Move Review - The X-files: I Want to Believe
Heather and I have been working our way through each season of the X-Files over the past six months, including the first movie Fight the Future placed in its appropriate spot. So when we learned that there was a new X-Files movie about to be released, reuniting Scully and Mulder, we were quite excited about it. It didn’t have to be some major global-conspiracy-alien-invasion movie…just a good monster of the week.
Judged on that basis – as an episode from the series – it is middle-of-the-road. But as a feature-length movie, it doesn’t hold up all that well. I wouldn’t classify it as a failure; it just isn’t that good. No longer with the FBI, Scully (Gillian Anderson) now works as a doctor, while Mulder (David Duchovny) lives in solitude, a bearded recluse who still clips articles from newspapers and tacks them to his walls. When an FBI agent goes missing, and a psychic pedophile former priest is somehow able to supply the FBI with information, the Bureau approaches Scully to ask her for help in getting Mulder to assist on the case. Exactly why Mulder is required is never fully explained…the typical “ignore the phony psychic” company line at the FBI is just a bit too predictable.
Eventually the plot bogs down into a combination of religious conviction, stem-cell experimentation, and black-market organ donation.
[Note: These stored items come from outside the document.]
-- pv_equiv track=rewrite | github.com/DoRenato/gerador_campeonato | pts_corridos.py | validar_times_rodada
-- ===== SOURCE A (Python) =====
-- def validar_times_rodada(confronto_atual, lista_rodada_atual):
--     if len(lista_rodada_atual)>0:
--         for time in confronto_atual:
--             for confronto in lista_rodada_atual:
--                 if time in confronto:
--                     return False
--                 else:
--                     continue
--     return True
-- ===== SOURCE B (Python) =====
-- def validar_times_rodada(confronto_atual, lista_rodada_atual):
--     scheduled = set()
--     for confronto in lista_rodada_atual:
--         scheduled.update(confronto)
--     return not (set(confronto_atual) & scheduled)
-- ===== Notes on version B (the rewrite author's own statement) =====
-- stated objective: idiomatic
-- what changed: Builds a set index of all scheduled teams in one pass and answers with a single set-intersection emptiness test, instead of A's nested team-by-team scan with early return; the redundant len()>0 guard is dropped.
import Mathlib
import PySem

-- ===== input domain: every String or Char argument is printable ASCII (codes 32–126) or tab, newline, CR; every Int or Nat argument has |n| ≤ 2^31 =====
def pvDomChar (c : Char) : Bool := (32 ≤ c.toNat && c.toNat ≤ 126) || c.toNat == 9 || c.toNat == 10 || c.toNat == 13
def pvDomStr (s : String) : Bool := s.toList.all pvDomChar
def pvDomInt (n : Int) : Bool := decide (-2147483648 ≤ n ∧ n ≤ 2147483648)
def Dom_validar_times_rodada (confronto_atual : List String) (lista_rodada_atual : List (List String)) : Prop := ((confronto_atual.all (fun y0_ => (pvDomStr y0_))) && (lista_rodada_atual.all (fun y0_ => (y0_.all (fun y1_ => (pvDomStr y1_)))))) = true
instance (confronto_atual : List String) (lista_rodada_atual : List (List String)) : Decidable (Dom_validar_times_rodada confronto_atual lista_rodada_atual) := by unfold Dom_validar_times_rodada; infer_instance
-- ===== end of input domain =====

-- B builds a set index of scheduled teams once and tests set intersection, replacing A's nested scan (objective: idiomatic).

-- ===== PORT A =====
-- inner loop 'for confronto in lista_rodada_atual: if time in confronto: return False' (some = early return)
def vtInnerA (time : String) : List (List String) → Option Bool
  | [] => none
  | confronto :: rest => if time ∈ confronto then some false else vtInnerA time rest

-- outer loop 'for time in confronto_atual: …'
def vtOuterA : List String → List (List String) → Option Bool
  | [], _ => none
  | time :: rest, lista =>
      match vtInnerA time lista with
      | some b => some b
      | none => vtOuterA rest lista

def validar_times_rodada (confronto_atual : List String) (lista_rodada_atual : List (List String)) : Bool :=
  if lista_rodada_atual.length > 0 then
    (vtOuterA confronto_atual lista_rodada_atual).getD true
  else true

-- ===== PORT B =====
def validar_times_rodada_alt (confronto_atual : List String) (lista_rodada_atual : List (List String)) : Bool :=
  let scheduled : PySem.Set String :=
    lista_rodada_atual.foldl (fun s confronto => PySem.Set.update s confronto) PySem.Set.empty
  (PySem.Set.inter (PySem.Set.ofList confronto_atual) scheduled).isEmpty

-- ===== PRECONDITION & SPEC =====
def Spec_validar_times_rodada (confronto_atual : List String) (lista_rodada_atual : List (List String)) (out : Bool) : Prop := out = validar_times_rodada_alt confronto_atual lista_rodada_atual
instance (confronto_atual : List String) (lista_rodada_atual : List (List String)) (out : Bool) : Decidable (Spec_validar_times_rodada confronto_atual lista_rodada_atual out) := by unfold Spec_validar_times_rodada; infer_instance

-- ===== CLAIM (what is proved, stated in full; the proofs are below) =====
def Claim_equal_validar_times_rodada : Prop := ∀ (confronto_atual : List String) (lista_rodada_atual : List (List String)), Dom_validar_times_rodada confronto_atual lista_rodada_atual → Spec_validar_times_rodada confronto_atual lista_rodada_atual (validar_times_rodada confronto_atual lista_rodada_atual)

-- ===== LEMMAS AND PROOFS =====

theorem vtInnerA_eq (t : String) (l : List (List String)) :
    vtInnerA t l = if l.any (fun c => t ∈ c) then some false else none := by
  induction l with
  | nil => rfl
  | cons c rest ih =>
      simp only [vtInnerA, List.any_cons, ih]
      by_cases h : t ∈ c <;> simp [h]

theorem vtOuterA_eq (ca : List String) (l : List (List String)) :
    vtOuterA ca l = if ca.any (fun t => l.any (fun c => t ∈ c)) then some false else none := by
  induction ca with
  | nil => rfl
  | cons t rest ih =>
      simp only [vtOuterA, vtInnerA_eq, List.any_cons, ih]
      by_cases h : l.any (fun c => t ∈ c) <;> simp [h]

theorem mem_foldl_update (y : String) (l : List (List String)) (s : PySem.Set String) :
    y ∈ l.foldl (fun s c => PySem.Set.update s c) s ↔ y ∈ s ∨ ∃ c ∈ l, y ∈ c := by
  induction l generalizing s with
  | nil => simp
  | cons c rest ih =>
      simp [List.foldl_cons, ih, PySem.Set.mem_update]
      tauto

theorem A_true_iff (ca : List String) (l : List (List String)) :
    validar_times_rodada ca l = true ↔ ∀ t ∈ ca, ∀ c ∈ l, t ∉ c := by
  unfold validar_times_rodada
  rcases l with _ | ⟨c, rest⟩
  · simp
  · rw [if_pos (by simp)]
    rw [vtOuterA_eq]
    by_cases h : (ca.any (fun t => (c :: rest).any (fun c' => t ∈ c')) : Bool) = true
    · simp only [h, if_true, Option.getD_some]
      simp only [List.any_eq_true, decide_eq_true_eq] at h
      constructor
      · intro hfalse; exact absurd hfalse (by decide)
      · intro hall
        obtain ⟨t, ht, c', hc', hmem⟩ := h
        exact absurd hmem (hall t ht c' hc')
    · rw [if_neg h]
      simp only [List.any_eq_true, decide_eq_true_eq, not_exists] at h
      constructor
      · intro _ t ht c' hc' hmem
        exact h t ⟨ht, c', hc', hmem⟩
      · intro _; rfl

theorem B_true_iff (ca : List String) (l : List (List String)) :
    validar_times_rodada_alt ca l = true ↔ ∀ t ∈ ca, ∀ c ∈ l, t ∉ c := by
  unfold validar_times_rodada_alt
  rw [List.isEmpty_iff, List.eq_nil_iff_forall_not_mem]
  constructor
  · intro h t ht c hc hmem
    exact h t (by
      rw [PySem.Set.mem_inter, PySem.Set.mem_ofList, mem_foldl_update]
      exact ⟨ht, Or.inr ⟨c, hc, hmem⟩⟩)
  · intro h t ht
    rw [PySem.Set.mem_inter, PySem.Set.mem_ofList, mem_foldl_update] at ht
    rcases ht with ⟨h1, h2 | ⟨c, hc, hmem⟩⟩
    · simp [PySem.Set.empty] at h2
    · exact h t h1 c hc hmem

-- ===== VERDICT (by name: the statement is the Claim_ definition above) =====
theorem validar_times_rodada_spec : Claim_equal_validar_times_rodada := by
  intro ca l _
  unfold Spec_validar_times_rodada
  rw [Bool.eq_iff_iff, A_true_iff, B_true_iff]
-- pv_equiv track=rewrite | github.com/highmore9501/fretDance | src/midi/midiToNote.py | compressNotes
-- ===== SOURCE A (Python) =====
-- from typing import List
--
-- def compressNotes(chordNotes: List[int], min: int = 36, max: int = 88) -> List[int]:
--     """
--     :param chordNotes: input notes. 输入音符
--     :param min: minimum note on guitar. 吉他上的最低音符
--     :param max: maximum note on guitar. 吉他上的最高音符
--     :return: compressed notes. 压缩后的音符
--     """
--     newChord = []
--     for note in chordNotes:
--         while note < min:
--             note += 12
--         while note > max:
--             note -= 12
--         if note not in newChord:
--             newChord.append(note)
--     result = sorted(newChord)
--
--     return result
-- ===== SOURCE B (Python) =====
-- from typing import List
--
-- def compressNotes(chordNotes: List[int], min: int = 36, max: int = 88) -> List[int]:
--     folded = set()
--     for note in chordNotes:
--         if note < min:
--             note += 12 * ((min - note + 11) // 12)
--         if note > max:
--             note -= 12 * ((note - max + 11) // 12)
--         folded.add(note)
--     return sorted(folded)
-- ===== Notes on version B (the rewrite author's own statement) =====
-- stated objective: faster
-- what changed: Replaces the two inner while loops that step by 12 with closed-form ceiling-division arithmetic computing each shift in one step, and dedupes via a set instead of a linear membership scan on a list.
import Mathlib
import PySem

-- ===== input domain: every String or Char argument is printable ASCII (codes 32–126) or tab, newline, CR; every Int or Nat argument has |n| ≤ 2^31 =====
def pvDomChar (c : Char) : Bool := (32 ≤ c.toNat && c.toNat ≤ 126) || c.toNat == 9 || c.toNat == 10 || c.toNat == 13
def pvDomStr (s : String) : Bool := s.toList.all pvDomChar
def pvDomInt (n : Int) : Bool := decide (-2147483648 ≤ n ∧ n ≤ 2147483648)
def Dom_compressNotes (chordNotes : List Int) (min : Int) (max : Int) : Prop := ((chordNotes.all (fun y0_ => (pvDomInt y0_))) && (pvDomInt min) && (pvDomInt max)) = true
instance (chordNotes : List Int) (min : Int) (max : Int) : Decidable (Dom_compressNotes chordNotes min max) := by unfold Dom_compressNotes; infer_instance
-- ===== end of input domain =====

-- B replaces the per-note 12-stepping while loops with closed-form ceiling-division shifts and a set for dedup (objective: simpler).


-- ===== PORT A =====
-- 'while note < min: note += 12'
def pvShiftUp (note mn : Int) : Int :=
  if note < mn then pvShiftUp (note + 12) mn else note
termination_by (mn - note).toNat
decreasing_by omega

-- 'while note > max: note -= 12'
def pvShiftDown (note mx : Int) : Int :=
  if note > mx then pvShiftDown (note - 12) mx else note
termination_by (note - mx).toNat
decreasing_by omega

def compressNotes (chordNotes : List Int) (min : Int) (max : Int) : List Int :=
  let newChord := chordNotes.foldl (fun acc note =>
    let n := pvShiftDown (pvShiftUp note min) max
    if n ∈ acc then acc else acc ++ [n]) []
  PySem.List.sorted newChord (fun x => x) false

-- ===== PORT B =====
def compressNotes_alt (chordNotes : List Int) (min : Int) (max : Int) : List Int :=
  let folded := chordNotes.foldl (fun s note =>
    let n1 := if note < min then note + 12 * PySem.Int.floordiv (min - note + 11) 12 else note
    let n2 := if n1 > max then n1 - 12 * PySem.Int.floordiv (n1 - max + 11) 12 else n1
    PySem.Set.add s n2) PySem.Set.empty
  PySem.List.sorted folded (fun x => x) false

-- ===== PRECONDITION & SPEC =====
def Spec_compressNotes (chordNotes : List Int) (min : Int) (max : Int) (out : List Int) : Prop := out = compressNotes_alt chordNotes min max
instance (chordNotes : List Int) (min : Int) (max : Int) (out : List Int) : Decidable (Spec_compressNotes chordNotes min max out) := by unfold Spec_compressNotes; infer_instance

-- ===== CLAIM (what is proved, stated in full; the proofs are below) =====
def Claim_equal_compressNotes : Prop := ∀ (chordNotes : List Int) (min : Int) (max : Int), Dom_compressNotes chordNotes min max → Spec_compressNotes chordNotes min max (compressNotes chordNotes min max)

-- ===== LEMMAS AND PROOFS =====

theorem pvShiftUp_eq (note mn : Int) :
    pvShiftUp note mn =
      (if note < mn then note + 12 * PySem.Int.floordiv (mn - note + 11) 12 else note) := by
  rw [pvShiftUp]
  by_cases h : note < mn
  · rw [if_pos h, if_pos h, pvShiftUp_eq (note + 12) mn]
    have h12 : (0:Int) < 12 := by norm_num
    by_cases h2 : note + 12 < mn
    · rw [if_pos h2,
        PySem.Int.floordiv_eq_ediv_of_pos h12,
        PySem.Int.floordiv_eq_ediv_of_pos h12]
      omega
    · rw [if_neg h2, PySem.Int.floordiv_eq_ediv_of_pos h12]
      omega
  · rw [if_neg h, if_neg h]
termination_by (mn - note).toNat
decreasing_by omega

theorem pvShiftDown_eq (note mx : Int) :
    pvShiftDown note mx =
      (if note > mx then note - 12 * PySem.Int.floordiv (note - mx + 11) 12 else note) := by
  rw [pvShiftDown]
  by_cases h : note > mx
  · rw [if_pos h, if_pos h, pvShiftDown_eq (note - 12) mx]
    have h12 : (0:Int) < 12 := by norm_num
    by_cases h2 : note - 12 > mx
    · rw [if_pos h2,
        PySem.Int.floordiv_eq_ediv_of_pos h12,
        PySem.Int.floordiv_eq_ediv_of_pos h12]
      omega
    · rw [if_neg h2, PySem.Int.floordiv_eq_ediv_of_pos h12]
      omega
  · rw [if_neg h, if_neg h]
termination_by (note - mx).toNat
decreasing_by omega

theorem pvSetAdd_eq (s : List Int) (x : Int) :
    PySem.Set.add s x = if x ∈ s then s else s ++ [x] := by
  simp [PySem.Set.add, PySem.Set.contains]

-- ===== VERDICT (by name: the statement is the Claim_ definition above) =====
theorem compressNotes_spec : Claim_equal_compressNotes := by
  intro chordNotes mn mx _
  unfold Spec_compressNotes compressNotes compressNotes_alt
  have hf : (fun (acc : List Int) (note : Int) =>
      let n := pvShiftDown (pvShiftUp note mn) mx
      if n ∈ acc then acc else acc ++ [n]) =
      (fun (s : List Int) (note : Int) =>
      let n1 := if note < mn then note + 12 * PySem.Int.floordiv (mn - note + 11) 12 else note
      let n2 := if n1 > mx then n1 - 12 * PySem.Int.floordiv (n1 - mx + 11) 12 else n1
      PySem.Set.add s n2) := by
    funext acc note
    simp only [pvSetAdd_eq, pvShiftUp_eq, pvShiftDown_eq]
  simp only [hf, PySem.Set.empty]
The once razor-sharp Mulder/Scully chemistry has dulled quite a bit over the years, and those unfamiliar with the last few seasons of the series may have unanswered questions about where their relationship is now, and how far it progressed in the past.
Despite all of these misgivings, I wasn’t completely disappointed by the movie. Perhaps it was just a recognition that I don’t seem to be properly wired for most of the new releases these days. Comparing I Want to Believe to the coming attractions I had to sit through beforehand, aside from the upcoming Coen Brothers film (with George Clooney, Brad Pitt, and Francis McDormand) I’d rather sit through this X-Files film again than see any of them for the first time. But that is less a recommendation of The X-Files as it is a condemnation of Hollywood.